---- DATA TO EXAMINE

-- pv_equiv track=rewrite | github.com/zzang1310/ckd-generation | build_prompt_dataset_v11_Prognosis.py | rle_missing
-- ===== SOURCE A (Python) =====
-- from typing import Dict, List, Any, Optional, Tuple
--
-- MISSING_DISPLAY: str = "NA"  # 결측 표시 토큰 (짧은 창도 'NA'로 표기)
--
-- def rle_missing(seq: List[str], min_run: int) -> List[str]:
--     """'NA' 연속구간 NAxN 압축.
--
--     NOTE: Behavior preserved. No logic change.
--     """
--     if not seq:
--         return seq
--     compact: List[str] = []
--     i = 0
--     n = len(seq)
--     while i < n:
--         token = seq[i]
--         if token == MISSING_DISPLAY:
--             j = i
--             while j < n and seq[j] == MISSING_DISPLAY:
--                 j += 1
--             run_len = j - i
--             if run_len >= min_run:
--                 compact.append(f"NAx{run_len}")
--             else:
--                 compact.extend([MISSING_DISPLAY] * run_len)
--             i = j
--         else:
--             compact.append(token)
--             i += 1
--     return compact
-- ===== SOURCE B (Python) =====
-- MISSING_DISPLAY: str = "NA"
--
-- def rle_missing(seq, min_run):
--     """'NA' run compression driven by the non-'NA' tokens: walk the sequence
--     once, and at each non-'NA' token derive the length of the NA gap before it
--     by index arithmetic (i - prev) instead of scanning the NAs themselves."""
--     def gap(k):
--         if k == 0:
--             return []
--         return [f"NAx{k}"] if k >= min_run else [MISSING_DISPLAY] * k
--     out = []
--     prev = 0
--     for i, token in enumerate(seq):
--         if token != MISSING_DISPLAY:
--             out += gap(i - prev)
--             out.append(token)
--             prev = i + 1
--     out += gap(len(seq) - prev)
--     return out
-- ===== Notes on version B (the rewrite author's own statement) =====
-- stated objective: alternative
-- what changed: B never scans NA runs: it walks the sequence once keeping the index after the last non-'NA' token and derives each NA-gap length by index arithmetic (i - prev) at the non-'NA' tokens plus one final flush, instead of A's nested while-scan over each NA run.
import Mathlib
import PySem

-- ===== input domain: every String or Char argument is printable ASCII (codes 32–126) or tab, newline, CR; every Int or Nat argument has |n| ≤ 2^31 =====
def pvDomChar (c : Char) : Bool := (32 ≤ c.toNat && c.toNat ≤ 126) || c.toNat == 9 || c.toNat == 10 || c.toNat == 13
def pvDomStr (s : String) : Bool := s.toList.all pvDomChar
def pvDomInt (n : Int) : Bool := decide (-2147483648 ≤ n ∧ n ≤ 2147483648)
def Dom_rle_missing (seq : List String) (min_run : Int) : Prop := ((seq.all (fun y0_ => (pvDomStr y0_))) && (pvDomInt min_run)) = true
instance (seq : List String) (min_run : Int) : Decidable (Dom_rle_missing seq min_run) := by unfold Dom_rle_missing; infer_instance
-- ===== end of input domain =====

-- B drives the compression from the non-'NA' tokens: one pass keeping only the
-- index after the last non-'NA' token, each NA-gap length obtained by index
-- arithmetic instead of A's nested while-scan over the NA run.

-- ===== PORT A =====

-- inner while loop 'while j < n and seq[j] == "NA": j += 1' counted from position i
def pyNaLen : List String → Nat
  | [] => 0
  | s :: r => if s = "NA" then pyNaLen r + 1 else 0

-- the outer while loop over i; in the "NA" branch run_len = pyNaLen rest + 1
-- (the current token is "NA") and i jumps to j, i.e. the run is dropped.
def rle_missing (seq : List String) (min_run : Int) : List String :=
  match seq with
  | [] => []
  | t :: rest =>
    if t = "NA" then
      let run_len : Nat := pyNaLen rest + 1
      (if (run_len : Int) ≥ min_run then ["NAx" ++ PySem.Int.toStr (run_len : Int)]
       else List.replicate run_len "NA")
        ++ rle_missing (List.drop (pyNaLen rest) rest) min_run
    else
      t :: rle_missing rest min_run
termination_by seq.length
decreasing_by all_goals simp [List.length_drop]

-- ===== PORT B =====

-- the nested helper gap(k): [] for k == 0, 'NAxk' if k >= min_run, else k copies of 'NA'
def gapB (min_run : Int) (k : Nat) : List String :=
  if k = 0 then []
  else if (k : Int) ≥ min_run then ["NAx" ++ PySem.Int.toStr (k : Int)]
  else List.replicate k "NA"

-- the for loop over enumerate(seq), state (out, prev)
def loopB (min_run : Int) : List (Int × String) → List String → Int → List String × Int
  | [], out, prev => (out, prev)
  | (i, t) :: r, out, prev =>
    if t ≠ "NA" then loopB min_run r (out ++ gapB min_run (i - prev).toNat ++ [t]) (i + 1)
    else loopB min_run r out prev

def rle_missing_alt (seq : List String) (min_run : Int) : List String :=
  let st := loopB min_run (PySem.List.enumerate seq) [] 0
  st.1 ++ gapB min_run ((seq.length : Int) - st.2).toNat

-- ===== PRECONDITION & SPEC =====
def Spec_rle_missing (seq : List String) (min_run : Int) (out : List String) : Prop := out = rle_missing_alt seq min_run
instance (seq : List String) (min_run : Int) (out : List String) : Decidable (Spec_rle_missing seq min_run out) := by unfold Spec_rle_missing; infer_instance

-- ===== CLAIM (what is proved, stated in full; the proofs are below) =====
def Claim_equal_rle_missing : Prop := ∀ (seq : List String) (min_run : Int), Dom_rle_missing seq min_run → Spec_rle_missing seq min_run (rle_missing seq min_run)

-- ===== LEMMAS AND PROOFS =====

lemma rle_missing_nil (m : Int) : rle_missing [] m = [] := by rw [rle_missing]

lemma rle_missing_cons (t : String) (rest : List String) (m : Int) :
    rle_missing (t :: rest) m
      = if t = "NA" then
          (if ((pyNaLen rest + 1 : Nat) : Int) ≥ m then
             ["NAx" ++ PySem.Int.toStr ((pyNaLen rest + 1 : Nat) : Int)]
           else List.replicate (pyNaLen rest + 1) "NA")
            ++ rle_missing (List.drop (pyNaLen rest) rest) m
        else t :: rle_missing rest m := by
  rw [rle_missing]

lemma pyNaLen_replicate_append (c : Nat) (l : List String)
    (hl : pyNaLen l = 0) : pyNaLen (List.replicate c "NA" ++ l) = c := by
  induction c with
  | zero => simpa
  | succ k ih => simp [List.replicate_succ, pyNaLen, ih]

lemma pyNaLen_cons_ne (t : String) (ht : t ≠ "NA") (l : List String) :
    pyNaLen (t :: l) = 0 := by simp [pyNaLen, ht]

-- A on a leading NA-block followed by a non-NA token (or nothing)
lemma rle_na_block (c : Nat) (l : List String) (hl : pyNaLen l = 0) (m : Int) :
    rle_missing (List.replicate c "NA" ++ l) m = gapB m c ++ rle_missing l m := by
  cases c with
  | zero => simp [gapB]
  | succ k =>
    rw [List.replicate_succ, List.cons_append, rle_missing_cons]
    have h1 : pyNaLen (List.replicate k "NA" ++ l) = k := pyNaLen_replicate_append k l hl
    have h2 : List.drop k (List.replicate k "NA" ++ l) = l := by
      rw [List.drop_append_of_le_length (by simp)]; simp
    simp [h1, h2, gapB]

lemma rle_cons_ne (t : String) (ht : t ≠ "NA") (rest : List String) (m : Int) :
    rle_missing (t :: rest) m = t :: rle_missing rest m := by
  rw [rle_missing_cons]; simp [ht]

-- loop invariant: enumeration starting at k with prev ≤ k means k - prev NAs pending
lemma loopB_invariant (m : Int) (seq : List String) :
    ∀ (k : Nat) (prev : Nat) (out : List String), prev ≤ k →
    (loopB m (PySem.List.enumerate seq (k : Int)) out (prev : Int)).1
      ++ gapB m ((((k : Int) + seq.length) - (loopB m (PySem.List.enumerate seq (k : Int)) out (prev : Int)).2)).toNat
    = out ++ rle_missing (List.replicate (k - prev) "NA" ++ seq) m := by
  induction seq with
  | nil =>
    intro k prev out hpk
    simp only [PySem.List.enumerate_nil, loopB, List.length_nil]
    rw [rle_na_block (k - prev) [] rfl m, rle_missing_nil, List.append_nil]
    congr 2
    omega
  | cons t rest ih =>
    intro k prev out hpk
    rw [PySem.List.enumerate_cons]
    by_cases ht : t = "NA"
    · subst ht
      simp only [loopB]
      rw [if_neg (fun h => h rfl)]
      have := ih (k + 1) prev out (by omega)
      rw [show (((k + 1 : Nat)) : Int) = (k : Int) + 1 by push_cast; ring] at this
      rw [show ((k : Int) + (List.length (("NA" : String) :: rest) : Int))
            = ((k : Int) + 1 + (rest.length : Int)) by push_cast [List.length_cons]; ring]
      rw [this]
      congr 1
      rw [show k + 1 - prev = (k - prev) + 1 by omega, List.replicate_succ' ]
      simp
    · simp only [loopB, if_pos (by simpa using ht)]
      have := ih (k + 1) (k + 1) (out ++ gapB m ((k : Int) - (prev : Int)).toNat ++ [t]) le_rfl
      rw [show (((k + 1 : Nat)) : Int) = (k : Int) + 1 by push_cast; ring] at this
      rw [show ((k : Int) + (List.length (t :: rest) : Int))
            = ((k : Int) + 1 + (rest.length : Int)) by push_cast [List.length_cons]; ring]
      rw [this]
      have hkp : ((k : Int) - (prev : Int)).toNat = k - prev := by omega
      rw [hkp]
      simp only [Nat.sub_self, List.replicate_zero, List.nil_append]
      rw [rle_na_block (k - prev) (t :: rest) (pyNaLen_cons_ne t ht rest) m,
          rle_cons_ne t ht rest m]
      simp

-- ===== VERDICT (by name: the statement is the Claim_ definition above) =====
theorem rle_missing_spec : Claim_equal_rle_missing := by
  intro seq m _
  unfold Spec_rle_missing rle_missing_alt
  have h := loopB_invariant m seq 0 0 [] le_rfl
  simp only [Nat.cast_zero, Nat.sub_zero, List.replicate_zero, List.nil_append,
    zero_add] at h
  exact h.symm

--------

PROBLEM:
Precisely the lines between those holding "-- index after" and "def Spec_rle_missing (seq", inclusive, are to be reproduced from the listing above, with nothing added.

TASK RESPONSE:
-- index after the last non-'NA' token, each NA-gap length obtained by index
-- arithmetic instead of A's nested while-scan over the NA run.

-- ===== PORT A =====

-- inner while loop 'while j < n and seq[j] == "NA": j += 1' counted from position i
def pyNaLen : List String → Nat
  | [] => 0
  | s :: r => if s = "NA" then pyNaLen r + 1 else 0

-- the outer while loop over i; in the "NA" branch run_len = pyNaLen rest + 1
-- (the current token is "NA") and i jumps to j, i.e. the run is dropped.
def rle_missing (seq : List String) (min_run : Int) : List String :=
  match seq with
  | [] => []
  | t :: rest =>
    if t = "NA" then
      let run_len : Nat := pyNaLen rest + 1
      (if (run_len : Int) ≥ min_run then ["NAx" ++ PySem.Int.toStr (run_len : Int)]
       else List.replicate run_len "NA")
        ++ rle_missing (List.drop (pyNaLen rest) rest) min_run
    else
      t :: rle_missing rest min_run
termination_by seq.length
decreasing_by all_goals simp [List.length_drop]

-- ===== PORT B =====

-- the nested helper gap(k): [] for k == 0, 'NAxk' if k >= min_run, else k copies of 'NA'
def gapB (min_run : Int) (k : Nat) : List String :=
  if k = 0 then []
  else if (k : Int) ≥ min_run then ["NAx" ++ PySem.Int.toStr (k : Int)]
  else List.replicate k "NA"

-- the for loop over enumerate(seq), state (out, prev)
def loopB (min_run : Int) : List (Int × String) → List String → Int → List String × Int
  | [], out, prev => (out, prev)
  | (i, t) :: r, out, prev =>
    if t ≠ "NA" then loopB min_run r (out ++ gapB min_run (i - prev).toNat ++ [t]) (i + 1)
    else loopB min_run r out prev

def rle_missing_alt (seq : List String) (min_run : Int) : List String :=
  let st := loopB min_run (PySem.List.enumerate seq) [] 0
  st.1 ++ gapB min_run ((seq.length : Int) - st.2).toNat

-- ===== PRECONDITION & SPEC =====
def Spec_rle_missing (seq : List String) (min_run : Int) (out : List String) : Prop := out = rle_missing_alt seq min_run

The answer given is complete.